====== Input data ======

-- pv_equiv track=rewrite | github.com/ndrw1221/Data-Science | Lab02/Data Science Lab02.py | find_reverse_pair
-- ===== SOURCE A (Python) =====
-- def find_reverse_pair(word_list, case_sensitive = False):
--     reverse_pair_list = []
--
--     if not case_sensitive:
--         word_list = [word.lower() for word in word_list]
--
--     for word in word_list:
--         if word[::-1] in word_list[word_list.index(word) + 1::]:
--             reverse_pair_list.append([word, word[::-1]])
--
--     return reverse_pair_list
-- ===== SOURCE B (Python) =====
-- def find_reverse_pair(word_list, case_sensitive=False):
--     words = word_list if case_sensitive else [w.lower() for w in word_list]
--     # Single pass: each occurrence certifies its (already seen) reverse,
--     # then a comprehension emits every occurrence of a certified word.
--     seen = set()
--     good = set()
--     for v in words:
--         r = v[::-1]
--         if r in seen:
--             good.add(r)
--         seen.add(v)
--     return [[w, w[::-1]] for w in words if w in good]
-- ===== Notes on version B (the rewrite author's own statement) =====
-- stated objective: faster
-- what changed: Instead of each word scanning forward for its reverse (list.index plus a slice membership scan per word), B makes one pass in which every occurrence marks its reverse as qualified when that reverse was seen earlier (a seen-set / good-set certification in the opposite direction), then emits pairs for occurrences of qualified words.
import Mathlib
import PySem

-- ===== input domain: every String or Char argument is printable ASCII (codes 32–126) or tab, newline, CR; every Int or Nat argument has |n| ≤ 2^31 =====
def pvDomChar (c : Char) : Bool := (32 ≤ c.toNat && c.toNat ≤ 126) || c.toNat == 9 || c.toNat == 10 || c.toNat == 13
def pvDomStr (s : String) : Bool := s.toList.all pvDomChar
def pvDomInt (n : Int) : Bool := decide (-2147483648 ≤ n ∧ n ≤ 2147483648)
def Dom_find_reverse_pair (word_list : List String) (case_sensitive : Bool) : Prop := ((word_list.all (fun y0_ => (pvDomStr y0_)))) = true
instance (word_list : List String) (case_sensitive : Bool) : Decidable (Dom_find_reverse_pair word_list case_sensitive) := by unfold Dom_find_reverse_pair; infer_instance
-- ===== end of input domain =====

-- B replaces A's per-word forward scan (list.index + slice membership per word) by one pass in which
-- each occurrence certifies its already-seen reverse into a 'good' set, then a comprehension emits the pairs (faster).

-- ===== PORT A =====
def find_reverse_pair (word_list : List String) (case_sensitive : Bool) : List (List String) :=
  let ws := if !case_sensitive then word_list.map PySem.Str.lower else word_list
  ws.foldl (fun acc word =>
    -- word[::-1]: step -1 ≠ 0, so slice? is always some
    let rev := (PySem.Str.slice? word none none (-1)).getD ""
    -- word_list.index(word): word is drawn from ws, so index? is always some
    let i := (PySem.List.index? ws word).getD 0
    if (PySem.List.slice ws (some ((i : Int) + 1)) none).contains rev then
      acc ++ [[word, rev]]
    else acc) []

-- ===== PORT B =====
def find_reverse_pair_alt (word_list : List String) (case_sensitive : Bool) : List (List String) :=
  let ws := if case_sensitive then word_list else word_list.map PySem.Str.lower
  let st := ws.foldl
    (fun (p : PySem.Set String × PySem.Set String) v =>
      -- v[::-1]: step -1 ≠ 0, so slice? is always some
      let r := (PySem.Str.slice? v none none (-1)).getD ""
      (PySem.Set.add p.1 v, if p.1.contains r then PySem.Set.add p.2 r else p.2))
    (PySem.Set.empty, PySem.Set.empty)
  -- [[w, w[::-1]] for w in words if w in good]
  (ws.filter (fun w => st.2.contains w)).map
    (fun w => [w, (PySem.Str.slice? w none none (-1)).getD ""])

-- ===== PRECONDITION & SPEC =====
def Spec_find_reverse_pair (word_list : List String) (case_sensitive : Bool) (out : List (List String)) : Prop := out = find_reverse_pair_alt word_list case_sensitive
instance (word_list : List String) (case_sensitive : Bool) (out : List (List String)) : Decidable (Spec_find_reverse_pair word_list case_sensitive out) := by unfold Spec_find_reverse_pair; infer_instance

-- ===== CLAIM (what is proved, stated in full; the proofs are below) =====
def Claim_equal_find_reverse_pair : Prop := ∀ (word_list : List String) (case_sensitive : Bool), Dom_find_reverse_pair word_list case_sensitive → Spec_find_reverse_pair word_list case_sensitive (find_reverse_pair word_list case_sensitive)

-- ===== LEMMAS AND PROOFS =====

-- w[::-1] as a pure function
theorem rev_expr (v : String) :
    (PySem.Str.slice? v none none (-1)).getD "" = String.ofList v.toList.reverse := by
  rw [PySem.Str.slice?_none_none_neg_one]; rfl

theorem rev_invol (v : String) :
    String.ofList (String.ofList v.toList.reverse).toList.reverse = v := by
  simp

theorem rev_eq_comm (v w : String) :
    v = String.ofList w.toList.reverse ↔ w = String.ofList v.toList.reverse := by
  constructor <;> (intro h; subst h; rw [rev_invol])

theorem mem_drop_iff {xs : List String} {j : Nat} {v : String} :
    v ∈ xs.drop j ↔ ∃ i, j ≤ i ∧ xs[i]? = some v := by
  constructor
  · intro h
    rw [List.mem_iff_getElem] at h
    obtain ⟨k, hk, hv⟩ := h
    refine ⟨j + k, by omega, ?_⟩
    rw [← List.getElem?_drop]
    exact List.getElem?_eq_getElem hk ▸ congrArg some hv
  · rintro ⟨i, hji, hv⟩
    have : (xs.drop j)[i - j]? = some v := by
      rw [List.getElem?_drop]; rwa [show j + (i - j) = i by omega]
    exact List.mem_of_getElem? this

theorem mem_take_iff {xs : List String} {j : Nat} {v : String} :
    v ∈ xs.take j ↔ ∃ i, i < j ∧ xs[i]? = some v := by
  rw [List.mem_take_iff_getElem]
  constructor
  · rintro ⟨i, hi, hv⟩
    simp only [lt_min_iff] at hi
    exact ⟨i, hi.1, by rw [List.getElem?_eq_getElem hi.2, hv]⟩
  · rintro ⟨i, hij, hv⟩
    have hi : i < xs.length := (List.getElem?_eq_some_iff.mp hv).1
    exact ⟨i, by omega, by simpa [List.getElem?_eq_getElem hi] using hv⟩

-- invariant of B's single pass: w is in the good set iff some occurrence of rev(w)
-- has an occurrence of w strictly before it (or w was already seen / already good)
theorem good_mem (l : List String) :
    ∀ (s g : PySem.Set String) (w : String),
    w ∈ (l.foldl
      (fun (p : PySem.Set String × PySem.Set String) v =>
        let r := (PySem.Str.slice? v none none (-1)).getD ""
        (PySem.Set.add p.1 v, if p.1.contains r then PySem.Set.add p.2 r else p.2))
      (s, g)).2
    ↔ w ∈ g ∨ ∃ j, l[j]? = some (String.ofList w.toList.reverse) ∧ (w ∈ s ∨ w ∈ l.take j) := by
  induction l with
  | nil => intro s g w; simp
  | cons v t ih =>
    intro s g w
    rw [List.foldl_cons]
    have hstep : (let r := (PySem.Str.slice? v none none (-1)).getD ""
          ((s, g).1.add v, if (s, g).1.contains r then (s, g).2.add r else (s, g).2))
        = (PySem.Set.add s v,
            if s.contains (String.ofList v.toList.reverse)
            then PySem.Set.add g (String.ofList v.toList.reverse) else g) := by
      simp only [rev_expr]
    rw [hstep, ih]
    have hg' : w ∈ (if s.contains (String.ofList v.toList.reverse)
          then PySem.Set.add g (String.ofList v.toList.reverse) else g)
        ↔ w ∈ g ∨ (v = String.ofList w.toList.reverse ∧ w ∈ s) := by
      split_ifs with hc
      · rw [PySem.Set.mem_add]
        constructor
        · rintro (h | h)
          · exact Or.inl h
          · subst h
            refine Or.inr ⟨(rev_eq_comm _ _).mpr rfl, ?_⟩
            exact List.contains_iff_mem.mp hc
        · rintro (h | ⟨hv, _⟩)
          · exact Or.inl h
          · exact Or.inr ((rev_eq_comm _ _).mp hv)
      · constructor
        · exact Or.inl
        · rintro (h | ⟨hv, hs⟩)
          · exact h
          · exact absurd (List.contains_iff_mem.mpr (((rev_eq_comm _ _).mp hv) ▸ hs)) (by simpa using hc)
    rw [hg']
    constructor
    · rintro ((h | ⟨hv, hs⟩) | ⟨j, hj, hc⟩)
      · exact Or.inl h
      · exact Or.inr ⟨0, by simp [hv], Or.inl hs⟩
      · refine Or.inr ⟨j + 1, by simpa using hj, ?_⟩
        rcases hc with hc | hc
        · rcases (PySem.Set.mem_add _ _ _).mp hc with h | h
          · exact Or.inl h
          · exact Or.inr (by simp [h])
        · exact Or.inr (by simp [List.take_succ_cons, hc])
    · rintro (h | ⟨j, hj, hc⟩)
      · exact Or.inl (Or.inl h)
      · cases j with
        | zero =>
          simp only [List.getElem?_cons_zero, Option.some.injEq] at hj
          refine Or.inl (Or.inr ⟨hj, ?_⟩)
          rcases hc with hc | hc
          · exact hc
          · simp at hc
        | succ j =>
          simp only [List.getElem?_cons_succ] at hj
          refine Or.inr ⟨j, hj, ?_⟩
          rcases hc with hc | hc
          · exact Or.inl ((PySem.Set.mem_add _ _ _).mpr (Or.inl hc))
          · rw [List.take_succ_cons, List.mem_cons] at hc
            rcases hc with hc | hc
            · exact Or.inl ((PySem.Set.mem_add _ _ _).mpr (Or.inr hc))
            · exact Or.inr hc

-- per-element equality of the two qualification tests, for w drawn from ws
theorem cond_eq (ws : List String) (w : String) (hw : w ∈ ws) :
    (PySem.List.slice ws (some ((((PySem.List.index? ws w).getD 0 : Nat) : Int) + 1)) none).contains
        ((PySem.Str.slice? w none none (-1)).getD "")
    = ((ws.foldl
        (fun (p : PySem.Set String × PySem.Set String) v =>
          let r := (PySem.Str.slice? v none none (-1)).getD ""
          (PySem.Set.add p.1 v, if p.1.contains r then PySem.Set.add p.2 r else p.2))
        (PySem.Set.empty, PySem.Set.empty)).2.contains w) := by
  rcases Option.isSome_iff_exists.mp ((PySem.List.index?_isSome_iff ws w).mpr hw) with ⟨k, hk⟩
  obtain ⟨hklen, hkw, hkmin⟩ := PySem.List.getElem_of_index?_eq_some hk
  rw [hk]
  simp only [Option.getD_some]
  rw [rev_expr]
  have hcast : ((k : Int) + 1) = ((k + 1 : Nat) : Int) := by push_cast; ring
  rw [hcast, PySem.List.slice_from_natCast]
  rw [Bool.eq_iff_iff, List.contains_iff_mem, PySem.Set.contains_iff, good_mem]
  simp only [PySem.Set.empty, List.not_mem_nil, false_or]
  rw [mem_drop_iff]
  constructor
  · rintro ⟨i, hji, hv⟩
    refine ⟨i, hv, mem_take_iff.mpr ⟨k, by omega, ?_⟩⟩
    rw [List.getElem?_eq_getElem hklen, hkw]
  · rintro ⟨j, hj, hc⟩
    refine ⟨j, ?_, hj⟩
    obtain ⟨i, hij, hiv⟩ := mem_take_iff.mp hc
    have hi : i < ws.length := (List.getElem?_eq_some_iff.mp hiv).1
    have hiw : ws[i] = w := by
      have := List.getElem?_eq_getElem hi ▸ hiv
      simpa using this
    have : ¬ i < k := fun hik => hkmin i hik hiw
    omega

-- ===== VERDICT (by name: the statement is the Claim_ definition above) =====
theorem find_reverse_pair_spec : Claim_equal_find_reverse_pair := by
  intro word_list case_sensitive _
  unfold Spec_find_reverse_pair find_reverse_pair find_reverse_pair_alt
  have hws : (if !case_sensitive then word_list.map PySem.Str.lower else word_list)
      = (if case_sensitive then word_list else word_list.map PySem.Str.lower) := by
    cases case_sensitive <;> rfl
  rw [hws]
  set ws := if case_sensitive then word_list else word_list.map PySem.Str.lower with hdef
  show (ws.foldl (fun acc word =>
        if (PySem.List.slice ws (some ((((PySem.List.index? ws word).getD 0 : Nat) : Int) + 1)) none).contains
            ((PySem.Str.slice? word none none (-1)).getD "")
        then acc ++ [[word, (PySem.Str.slice? word none none (-1)).getD ""]] else acc) [])
    = (ws.filter (fun w =>
        ((ws.foldl
          (fun (p : PySem.Set String × PySem.Set String) v =>
            let r := (PySem.Str.slice? v none none (-1)).getD ""
            (PySem.Set.add p.1 v, if p.1.contains r then PySem.Set.add p.2 r else p.2))
          (PySem.Set.empty, PySem.Set.empty)).2.contains w))).map
        (fun w => [w, (PySem.Str.slice? w none none (-1)).getD ""])
  rw [PySem.List.foldl_append_if]
  rw [List.nil_append]
  congr 1
  apply List.filter_congr
  intro w hw
  exact cond_eq ws w hw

======

== What the task asks ==
Lines holding the word "rcases" should be copied from the entries above.

== Result below ==
        rcases hc with hc | hc
        · rcases (PySem.Set.mem_add _ _ _).mp hc with h | h
          rcases hc with hc | hc
          rcases hc with hc | hc
            rcases hc with hc | hc
  rcases Option.isSome_iff_exists.mp ((PySem.List.index?_isSome_iff ws w).mpr hw) with ⟨k, hk⟩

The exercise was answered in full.